DIRECTIONS FOR THIS TASK —
Read through the lines below for the string "instance" and copy each one that has it.

PROVIDED RECORDS —
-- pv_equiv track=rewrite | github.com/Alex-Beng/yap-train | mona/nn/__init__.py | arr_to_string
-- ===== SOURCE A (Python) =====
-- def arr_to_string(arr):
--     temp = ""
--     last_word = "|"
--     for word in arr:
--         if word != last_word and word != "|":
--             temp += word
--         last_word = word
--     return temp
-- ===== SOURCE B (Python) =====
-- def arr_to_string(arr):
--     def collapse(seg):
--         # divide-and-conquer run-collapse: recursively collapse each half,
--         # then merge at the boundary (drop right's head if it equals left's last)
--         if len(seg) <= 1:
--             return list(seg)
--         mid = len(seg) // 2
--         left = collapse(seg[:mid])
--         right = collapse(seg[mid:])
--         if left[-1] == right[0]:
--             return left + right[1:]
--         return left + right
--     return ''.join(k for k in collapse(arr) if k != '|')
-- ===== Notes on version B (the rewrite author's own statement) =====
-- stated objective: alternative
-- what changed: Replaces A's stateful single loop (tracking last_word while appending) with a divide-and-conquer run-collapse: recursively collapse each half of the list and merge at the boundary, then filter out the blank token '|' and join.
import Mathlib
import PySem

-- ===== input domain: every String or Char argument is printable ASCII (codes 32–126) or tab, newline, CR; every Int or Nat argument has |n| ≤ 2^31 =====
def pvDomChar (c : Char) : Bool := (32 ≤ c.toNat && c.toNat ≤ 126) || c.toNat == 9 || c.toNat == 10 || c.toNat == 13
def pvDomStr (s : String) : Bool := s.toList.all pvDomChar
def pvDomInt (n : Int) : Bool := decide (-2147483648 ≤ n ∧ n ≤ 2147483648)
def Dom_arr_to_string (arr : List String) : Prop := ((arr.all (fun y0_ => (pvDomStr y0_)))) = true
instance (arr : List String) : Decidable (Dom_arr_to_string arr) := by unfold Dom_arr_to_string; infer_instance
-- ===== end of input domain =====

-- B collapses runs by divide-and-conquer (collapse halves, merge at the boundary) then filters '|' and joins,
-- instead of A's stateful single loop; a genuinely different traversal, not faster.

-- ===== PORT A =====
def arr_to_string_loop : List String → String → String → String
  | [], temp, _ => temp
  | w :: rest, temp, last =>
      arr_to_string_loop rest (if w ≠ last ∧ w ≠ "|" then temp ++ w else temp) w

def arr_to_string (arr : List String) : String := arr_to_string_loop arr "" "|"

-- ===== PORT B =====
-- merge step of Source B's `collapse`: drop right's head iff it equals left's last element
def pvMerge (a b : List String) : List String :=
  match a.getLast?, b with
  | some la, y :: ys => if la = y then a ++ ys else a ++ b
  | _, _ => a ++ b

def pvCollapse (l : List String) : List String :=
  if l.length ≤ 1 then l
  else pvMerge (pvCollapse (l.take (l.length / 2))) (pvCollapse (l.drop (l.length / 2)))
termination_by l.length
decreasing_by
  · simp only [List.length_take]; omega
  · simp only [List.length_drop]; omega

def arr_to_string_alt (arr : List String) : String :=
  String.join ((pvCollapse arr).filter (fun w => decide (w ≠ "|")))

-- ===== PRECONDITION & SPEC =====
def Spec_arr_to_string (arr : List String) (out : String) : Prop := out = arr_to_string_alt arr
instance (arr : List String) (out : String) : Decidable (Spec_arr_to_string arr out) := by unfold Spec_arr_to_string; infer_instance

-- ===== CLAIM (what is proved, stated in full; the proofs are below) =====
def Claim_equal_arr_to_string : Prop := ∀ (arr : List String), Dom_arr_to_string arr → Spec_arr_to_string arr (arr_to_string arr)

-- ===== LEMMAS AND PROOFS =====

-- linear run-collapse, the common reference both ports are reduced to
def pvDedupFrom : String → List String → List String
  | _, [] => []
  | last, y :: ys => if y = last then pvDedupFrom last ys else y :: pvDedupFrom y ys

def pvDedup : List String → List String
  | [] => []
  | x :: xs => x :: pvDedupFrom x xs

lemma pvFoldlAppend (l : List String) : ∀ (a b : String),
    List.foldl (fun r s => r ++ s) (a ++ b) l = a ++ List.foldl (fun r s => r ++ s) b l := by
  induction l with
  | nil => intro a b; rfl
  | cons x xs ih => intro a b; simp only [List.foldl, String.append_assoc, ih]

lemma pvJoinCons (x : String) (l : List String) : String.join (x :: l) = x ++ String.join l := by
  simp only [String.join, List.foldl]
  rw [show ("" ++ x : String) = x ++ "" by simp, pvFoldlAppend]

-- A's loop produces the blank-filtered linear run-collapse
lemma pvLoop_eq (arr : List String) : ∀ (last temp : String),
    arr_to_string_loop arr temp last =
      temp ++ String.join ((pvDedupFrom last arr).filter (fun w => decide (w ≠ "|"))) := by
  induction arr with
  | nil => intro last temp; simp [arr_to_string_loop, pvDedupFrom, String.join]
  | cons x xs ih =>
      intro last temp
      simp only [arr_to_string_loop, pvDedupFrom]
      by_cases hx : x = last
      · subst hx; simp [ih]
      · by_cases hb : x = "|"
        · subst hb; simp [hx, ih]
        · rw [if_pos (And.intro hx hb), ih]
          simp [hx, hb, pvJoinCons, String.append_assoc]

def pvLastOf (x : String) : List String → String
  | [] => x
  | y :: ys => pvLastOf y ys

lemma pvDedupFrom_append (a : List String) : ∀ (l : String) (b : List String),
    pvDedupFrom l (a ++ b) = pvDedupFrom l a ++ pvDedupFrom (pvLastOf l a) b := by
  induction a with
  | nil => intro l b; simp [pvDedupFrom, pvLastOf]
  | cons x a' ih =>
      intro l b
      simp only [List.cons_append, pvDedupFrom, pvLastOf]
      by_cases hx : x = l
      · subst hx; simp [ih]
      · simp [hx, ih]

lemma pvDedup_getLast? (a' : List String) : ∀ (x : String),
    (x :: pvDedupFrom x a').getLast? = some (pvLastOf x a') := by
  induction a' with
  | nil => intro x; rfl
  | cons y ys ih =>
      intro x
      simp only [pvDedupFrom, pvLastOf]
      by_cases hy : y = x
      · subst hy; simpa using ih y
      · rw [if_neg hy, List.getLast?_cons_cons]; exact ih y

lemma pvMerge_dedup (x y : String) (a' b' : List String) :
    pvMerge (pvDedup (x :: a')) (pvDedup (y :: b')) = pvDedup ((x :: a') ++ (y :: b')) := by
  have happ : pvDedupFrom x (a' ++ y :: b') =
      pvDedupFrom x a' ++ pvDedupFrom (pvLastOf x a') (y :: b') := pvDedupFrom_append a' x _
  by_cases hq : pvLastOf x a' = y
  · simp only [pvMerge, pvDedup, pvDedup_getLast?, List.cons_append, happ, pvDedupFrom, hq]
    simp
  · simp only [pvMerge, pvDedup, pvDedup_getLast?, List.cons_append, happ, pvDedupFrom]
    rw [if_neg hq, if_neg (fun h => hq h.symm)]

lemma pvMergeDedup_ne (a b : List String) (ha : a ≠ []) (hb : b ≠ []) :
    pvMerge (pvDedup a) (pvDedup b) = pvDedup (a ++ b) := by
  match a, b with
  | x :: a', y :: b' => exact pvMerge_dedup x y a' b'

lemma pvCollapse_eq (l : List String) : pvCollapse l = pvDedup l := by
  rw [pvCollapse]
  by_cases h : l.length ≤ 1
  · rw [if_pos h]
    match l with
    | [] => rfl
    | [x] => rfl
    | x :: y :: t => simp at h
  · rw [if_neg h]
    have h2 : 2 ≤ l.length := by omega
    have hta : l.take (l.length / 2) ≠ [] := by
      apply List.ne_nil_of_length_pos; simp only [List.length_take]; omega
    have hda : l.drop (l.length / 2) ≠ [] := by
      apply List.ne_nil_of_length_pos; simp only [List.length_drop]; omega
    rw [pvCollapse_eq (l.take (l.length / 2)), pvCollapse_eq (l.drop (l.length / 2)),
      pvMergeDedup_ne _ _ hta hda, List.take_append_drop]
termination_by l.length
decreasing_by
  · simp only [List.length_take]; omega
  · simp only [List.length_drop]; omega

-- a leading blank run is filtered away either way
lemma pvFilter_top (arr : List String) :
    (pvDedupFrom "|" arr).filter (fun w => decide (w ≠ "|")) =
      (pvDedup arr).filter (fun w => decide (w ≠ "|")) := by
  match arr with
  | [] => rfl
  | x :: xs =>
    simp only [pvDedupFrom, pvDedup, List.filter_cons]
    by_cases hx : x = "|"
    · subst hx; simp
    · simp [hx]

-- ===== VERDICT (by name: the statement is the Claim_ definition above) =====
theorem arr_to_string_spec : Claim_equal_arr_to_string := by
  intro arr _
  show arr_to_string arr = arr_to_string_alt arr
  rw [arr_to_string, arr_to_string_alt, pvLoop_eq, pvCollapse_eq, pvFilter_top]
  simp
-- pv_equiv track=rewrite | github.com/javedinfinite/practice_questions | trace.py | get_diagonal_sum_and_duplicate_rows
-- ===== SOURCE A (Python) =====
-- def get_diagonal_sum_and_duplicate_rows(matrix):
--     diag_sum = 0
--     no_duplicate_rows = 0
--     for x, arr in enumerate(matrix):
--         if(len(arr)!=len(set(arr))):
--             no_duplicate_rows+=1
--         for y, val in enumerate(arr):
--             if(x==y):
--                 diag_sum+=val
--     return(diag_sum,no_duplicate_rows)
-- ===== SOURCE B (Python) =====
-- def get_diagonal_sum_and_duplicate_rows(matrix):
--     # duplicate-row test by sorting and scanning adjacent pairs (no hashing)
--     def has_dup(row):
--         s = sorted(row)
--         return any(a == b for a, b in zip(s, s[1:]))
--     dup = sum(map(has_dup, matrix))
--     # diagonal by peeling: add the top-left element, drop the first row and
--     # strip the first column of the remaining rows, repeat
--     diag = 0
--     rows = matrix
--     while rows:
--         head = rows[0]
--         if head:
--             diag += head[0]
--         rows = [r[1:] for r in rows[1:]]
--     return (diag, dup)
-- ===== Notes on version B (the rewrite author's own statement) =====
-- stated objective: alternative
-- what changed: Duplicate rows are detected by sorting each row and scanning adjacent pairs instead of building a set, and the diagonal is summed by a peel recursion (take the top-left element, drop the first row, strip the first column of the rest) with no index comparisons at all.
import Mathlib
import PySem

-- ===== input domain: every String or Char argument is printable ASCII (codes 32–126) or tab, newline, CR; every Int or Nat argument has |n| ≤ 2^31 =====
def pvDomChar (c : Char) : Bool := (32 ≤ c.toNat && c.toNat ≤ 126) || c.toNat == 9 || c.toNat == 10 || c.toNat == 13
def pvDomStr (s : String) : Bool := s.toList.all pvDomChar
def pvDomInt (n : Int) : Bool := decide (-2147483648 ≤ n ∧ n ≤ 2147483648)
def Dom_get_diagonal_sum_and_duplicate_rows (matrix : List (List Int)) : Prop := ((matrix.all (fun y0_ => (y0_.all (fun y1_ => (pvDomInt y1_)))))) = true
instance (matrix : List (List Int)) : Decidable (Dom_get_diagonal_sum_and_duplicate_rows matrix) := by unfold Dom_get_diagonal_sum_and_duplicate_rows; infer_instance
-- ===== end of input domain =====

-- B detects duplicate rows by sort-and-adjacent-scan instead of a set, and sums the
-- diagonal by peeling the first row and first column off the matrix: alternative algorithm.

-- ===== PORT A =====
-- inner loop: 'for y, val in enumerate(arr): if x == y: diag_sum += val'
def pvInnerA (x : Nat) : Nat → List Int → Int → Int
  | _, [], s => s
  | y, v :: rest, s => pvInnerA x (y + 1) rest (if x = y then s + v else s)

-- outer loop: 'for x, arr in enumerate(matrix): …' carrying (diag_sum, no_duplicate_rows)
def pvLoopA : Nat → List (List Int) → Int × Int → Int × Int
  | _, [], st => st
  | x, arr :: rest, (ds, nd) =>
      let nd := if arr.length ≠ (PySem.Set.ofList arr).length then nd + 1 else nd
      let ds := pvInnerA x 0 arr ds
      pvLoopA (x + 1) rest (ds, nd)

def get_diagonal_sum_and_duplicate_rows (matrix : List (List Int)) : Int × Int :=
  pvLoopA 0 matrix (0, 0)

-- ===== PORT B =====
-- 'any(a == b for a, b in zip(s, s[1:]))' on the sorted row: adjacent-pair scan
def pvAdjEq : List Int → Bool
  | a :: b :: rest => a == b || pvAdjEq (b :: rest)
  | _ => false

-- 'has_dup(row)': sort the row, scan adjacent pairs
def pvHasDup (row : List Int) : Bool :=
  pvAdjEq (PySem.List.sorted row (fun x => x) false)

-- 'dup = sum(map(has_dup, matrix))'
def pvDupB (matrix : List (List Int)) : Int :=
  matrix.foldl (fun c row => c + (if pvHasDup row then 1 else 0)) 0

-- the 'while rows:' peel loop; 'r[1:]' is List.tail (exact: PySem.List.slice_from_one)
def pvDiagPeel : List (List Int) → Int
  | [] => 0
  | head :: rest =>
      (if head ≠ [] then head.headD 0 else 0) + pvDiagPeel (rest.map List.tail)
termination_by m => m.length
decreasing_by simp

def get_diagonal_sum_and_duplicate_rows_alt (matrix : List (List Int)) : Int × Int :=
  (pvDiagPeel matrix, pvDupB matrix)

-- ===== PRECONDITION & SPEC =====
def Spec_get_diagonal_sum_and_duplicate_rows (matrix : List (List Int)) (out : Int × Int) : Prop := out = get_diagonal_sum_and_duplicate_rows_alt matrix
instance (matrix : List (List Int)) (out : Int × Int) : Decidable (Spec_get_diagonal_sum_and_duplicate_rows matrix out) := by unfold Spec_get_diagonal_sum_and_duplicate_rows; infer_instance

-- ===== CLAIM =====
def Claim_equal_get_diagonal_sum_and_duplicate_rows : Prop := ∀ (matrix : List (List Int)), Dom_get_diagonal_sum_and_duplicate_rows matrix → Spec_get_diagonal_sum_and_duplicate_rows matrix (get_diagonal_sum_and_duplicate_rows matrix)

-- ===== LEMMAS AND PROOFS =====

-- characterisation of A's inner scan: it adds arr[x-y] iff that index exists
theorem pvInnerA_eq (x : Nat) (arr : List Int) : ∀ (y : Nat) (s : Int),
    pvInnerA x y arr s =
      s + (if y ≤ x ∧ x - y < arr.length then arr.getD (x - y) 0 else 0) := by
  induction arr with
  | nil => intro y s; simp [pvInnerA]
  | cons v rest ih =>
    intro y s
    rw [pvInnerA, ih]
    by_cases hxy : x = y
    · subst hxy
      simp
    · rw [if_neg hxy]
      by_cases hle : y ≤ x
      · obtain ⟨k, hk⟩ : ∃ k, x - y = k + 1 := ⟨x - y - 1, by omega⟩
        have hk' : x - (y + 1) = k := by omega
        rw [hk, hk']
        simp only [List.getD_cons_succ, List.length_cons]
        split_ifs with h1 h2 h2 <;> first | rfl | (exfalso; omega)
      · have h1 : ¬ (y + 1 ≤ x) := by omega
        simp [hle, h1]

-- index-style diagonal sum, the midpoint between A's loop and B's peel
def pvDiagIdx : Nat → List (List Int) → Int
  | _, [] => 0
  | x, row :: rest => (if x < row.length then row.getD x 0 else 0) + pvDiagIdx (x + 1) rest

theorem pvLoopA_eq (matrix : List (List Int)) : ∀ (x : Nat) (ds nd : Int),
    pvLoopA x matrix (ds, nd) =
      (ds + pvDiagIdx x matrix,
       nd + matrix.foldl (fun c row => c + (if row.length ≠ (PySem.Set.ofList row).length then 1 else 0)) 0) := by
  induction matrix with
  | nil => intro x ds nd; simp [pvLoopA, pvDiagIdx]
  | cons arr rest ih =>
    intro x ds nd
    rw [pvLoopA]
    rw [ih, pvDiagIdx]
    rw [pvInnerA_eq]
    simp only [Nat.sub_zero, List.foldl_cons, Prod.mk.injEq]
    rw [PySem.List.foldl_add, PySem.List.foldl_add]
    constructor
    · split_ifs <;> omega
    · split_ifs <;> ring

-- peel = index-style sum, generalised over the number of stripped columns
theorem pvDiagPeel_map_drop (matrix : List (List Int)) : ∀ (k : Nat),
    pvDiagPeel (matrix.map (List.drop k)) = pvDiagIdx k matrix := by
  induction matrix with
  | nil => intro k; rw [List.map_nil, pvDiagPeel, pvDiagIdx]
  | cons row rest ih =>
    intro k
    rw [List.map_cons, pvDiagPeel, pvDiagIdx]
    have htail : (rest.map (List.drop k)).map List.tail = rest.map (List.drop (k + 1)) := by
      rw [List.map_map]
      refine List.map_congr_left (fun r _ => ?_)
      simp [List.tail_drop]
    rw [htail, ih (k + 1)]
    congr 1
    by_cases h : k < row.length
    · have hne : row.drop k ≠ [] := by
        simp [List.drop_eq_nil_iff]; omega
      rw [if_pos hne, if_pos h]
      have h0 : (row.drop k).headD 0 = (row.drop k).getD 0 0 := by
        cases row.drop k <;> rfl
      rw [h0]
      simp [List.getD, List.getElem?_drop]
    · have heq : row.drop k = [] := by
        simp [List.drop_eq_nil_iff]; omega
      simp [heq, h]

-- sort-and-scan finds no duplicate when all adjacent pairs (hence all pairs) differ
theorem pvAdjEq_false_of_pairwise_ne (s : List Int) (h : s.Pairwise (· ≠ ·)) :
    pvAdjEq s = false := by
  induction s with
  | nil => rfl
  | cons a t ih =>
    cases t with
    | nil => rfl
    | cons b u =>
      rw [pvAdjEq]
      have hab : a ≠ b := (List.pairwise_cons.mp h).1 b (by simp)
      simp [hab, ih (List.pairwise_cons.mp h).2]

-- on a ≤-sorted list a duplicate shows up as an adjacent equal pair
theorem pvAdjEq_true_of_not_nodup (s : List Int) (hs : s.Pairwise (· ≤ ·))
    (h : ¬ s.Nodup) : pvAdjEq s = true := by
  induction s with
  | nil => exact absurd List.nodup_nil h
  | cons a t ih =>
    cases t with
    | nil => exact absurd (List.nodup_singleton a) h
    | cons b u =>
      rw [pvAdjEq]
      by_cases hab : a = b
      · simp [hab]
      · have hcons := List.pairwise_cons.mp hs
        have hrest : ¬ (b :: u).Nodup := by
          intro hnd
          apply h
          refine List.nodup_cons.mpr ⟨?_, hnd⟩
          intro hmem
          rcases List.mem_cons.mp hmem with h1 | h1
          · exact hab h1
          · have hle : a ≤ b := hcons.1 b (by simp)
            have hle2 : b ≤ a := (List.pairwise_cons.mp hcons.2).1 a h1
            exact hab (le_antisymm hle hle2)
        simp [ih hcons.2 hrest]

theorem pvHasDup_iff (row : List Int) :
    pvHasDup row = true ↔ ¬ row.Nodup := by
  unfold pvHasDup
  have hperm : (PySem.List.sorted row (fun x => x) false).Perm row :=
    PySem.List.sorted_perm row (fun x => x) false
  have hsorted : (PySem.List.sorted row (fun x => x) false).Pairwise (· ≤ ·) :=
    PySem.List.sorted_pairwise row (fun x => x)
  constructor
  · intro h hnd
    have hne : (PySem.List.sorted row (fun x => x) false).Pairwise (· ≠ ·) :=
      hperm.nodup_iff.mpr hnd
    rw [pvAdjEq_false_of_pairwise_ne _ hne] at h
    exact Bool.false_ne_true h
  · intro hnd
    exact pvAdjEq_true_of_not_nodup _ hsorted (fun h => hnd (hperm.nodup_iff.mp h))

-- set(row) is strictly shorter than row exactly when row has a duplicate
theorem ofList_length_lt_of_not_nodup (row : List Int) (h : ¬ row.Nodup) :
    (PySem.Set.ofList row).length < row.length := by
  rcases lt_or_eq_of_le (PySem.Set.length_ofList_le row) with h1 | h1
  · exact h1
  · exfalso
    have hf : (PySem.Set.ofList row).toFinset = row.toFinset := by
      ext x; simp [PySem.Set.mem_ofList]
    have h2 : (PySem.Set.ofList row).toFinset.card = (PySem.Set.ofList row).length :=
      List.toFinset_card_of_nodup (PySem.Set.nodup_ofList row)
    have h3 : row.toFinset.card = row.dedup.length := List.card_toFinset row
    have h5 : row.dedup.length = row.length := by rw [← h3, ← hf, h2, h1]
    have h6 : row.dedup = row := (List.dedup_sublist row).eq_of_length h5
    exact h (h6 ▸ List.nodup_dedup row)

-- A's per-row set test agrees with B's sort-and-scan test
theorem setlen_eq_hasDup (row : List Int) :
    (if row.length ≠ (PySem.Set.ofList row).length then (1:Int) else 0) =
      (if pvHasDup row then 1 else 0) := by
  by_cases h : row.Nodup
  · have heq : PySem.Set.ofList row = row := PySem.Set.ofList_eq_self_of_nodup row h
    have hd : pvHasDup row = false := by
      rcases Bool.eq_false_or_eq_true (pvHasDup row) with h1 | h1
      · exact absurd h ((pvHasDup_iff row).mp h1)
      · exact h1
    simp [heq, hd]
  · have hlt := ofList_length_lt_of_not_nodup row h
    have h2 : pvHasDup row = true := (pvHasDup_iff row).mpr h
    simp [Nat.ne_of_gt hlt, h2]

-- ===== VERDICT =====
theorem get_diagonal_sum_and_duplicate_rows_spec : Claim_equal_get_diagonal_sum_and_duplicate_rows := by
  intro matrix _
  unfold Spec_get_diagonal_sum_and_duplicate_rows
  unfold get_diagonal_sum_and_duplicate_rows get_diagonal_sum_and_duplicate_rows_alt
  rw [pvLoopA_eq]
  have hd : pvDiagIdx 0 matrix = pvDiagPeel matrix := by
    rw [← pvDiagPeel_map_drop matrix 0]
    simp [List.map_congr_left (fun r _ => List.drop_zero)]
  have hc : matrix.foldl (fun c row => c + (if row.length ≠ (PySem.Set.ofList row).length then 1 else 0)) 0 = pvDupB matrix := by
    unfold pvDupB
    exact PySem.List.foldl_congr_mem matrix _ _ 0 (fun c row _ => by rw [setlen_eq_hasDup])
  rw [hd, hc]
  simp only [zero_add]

ANSWER TO THIS TASK —
instance (arr : List String) : Decidable (Dom_arr_to_string arr) := by unfold Dom_arr_to_string; infer_instance
instance (arr : List String) (out : String) : Decidable (Spec_arr_to_string arr out) := by unfold Spec_arr_to_string; infer_instance
instance (matrix : List (List Int)) : Decidable (Dom_get_diagonal_sum_and_duplicate_rows matrix) := by unfold Dom_get_diagonal_sum_and_duplicate_rows; infer_instance
instance (matrix : List (List Int)) (out : Int × Int) : Decidable (Spec_get_diagonal_sum_and_duplicate_rows matrix out) := by unfold Spec_get_diagonal_sum_and_duplicate_rows; infer_instance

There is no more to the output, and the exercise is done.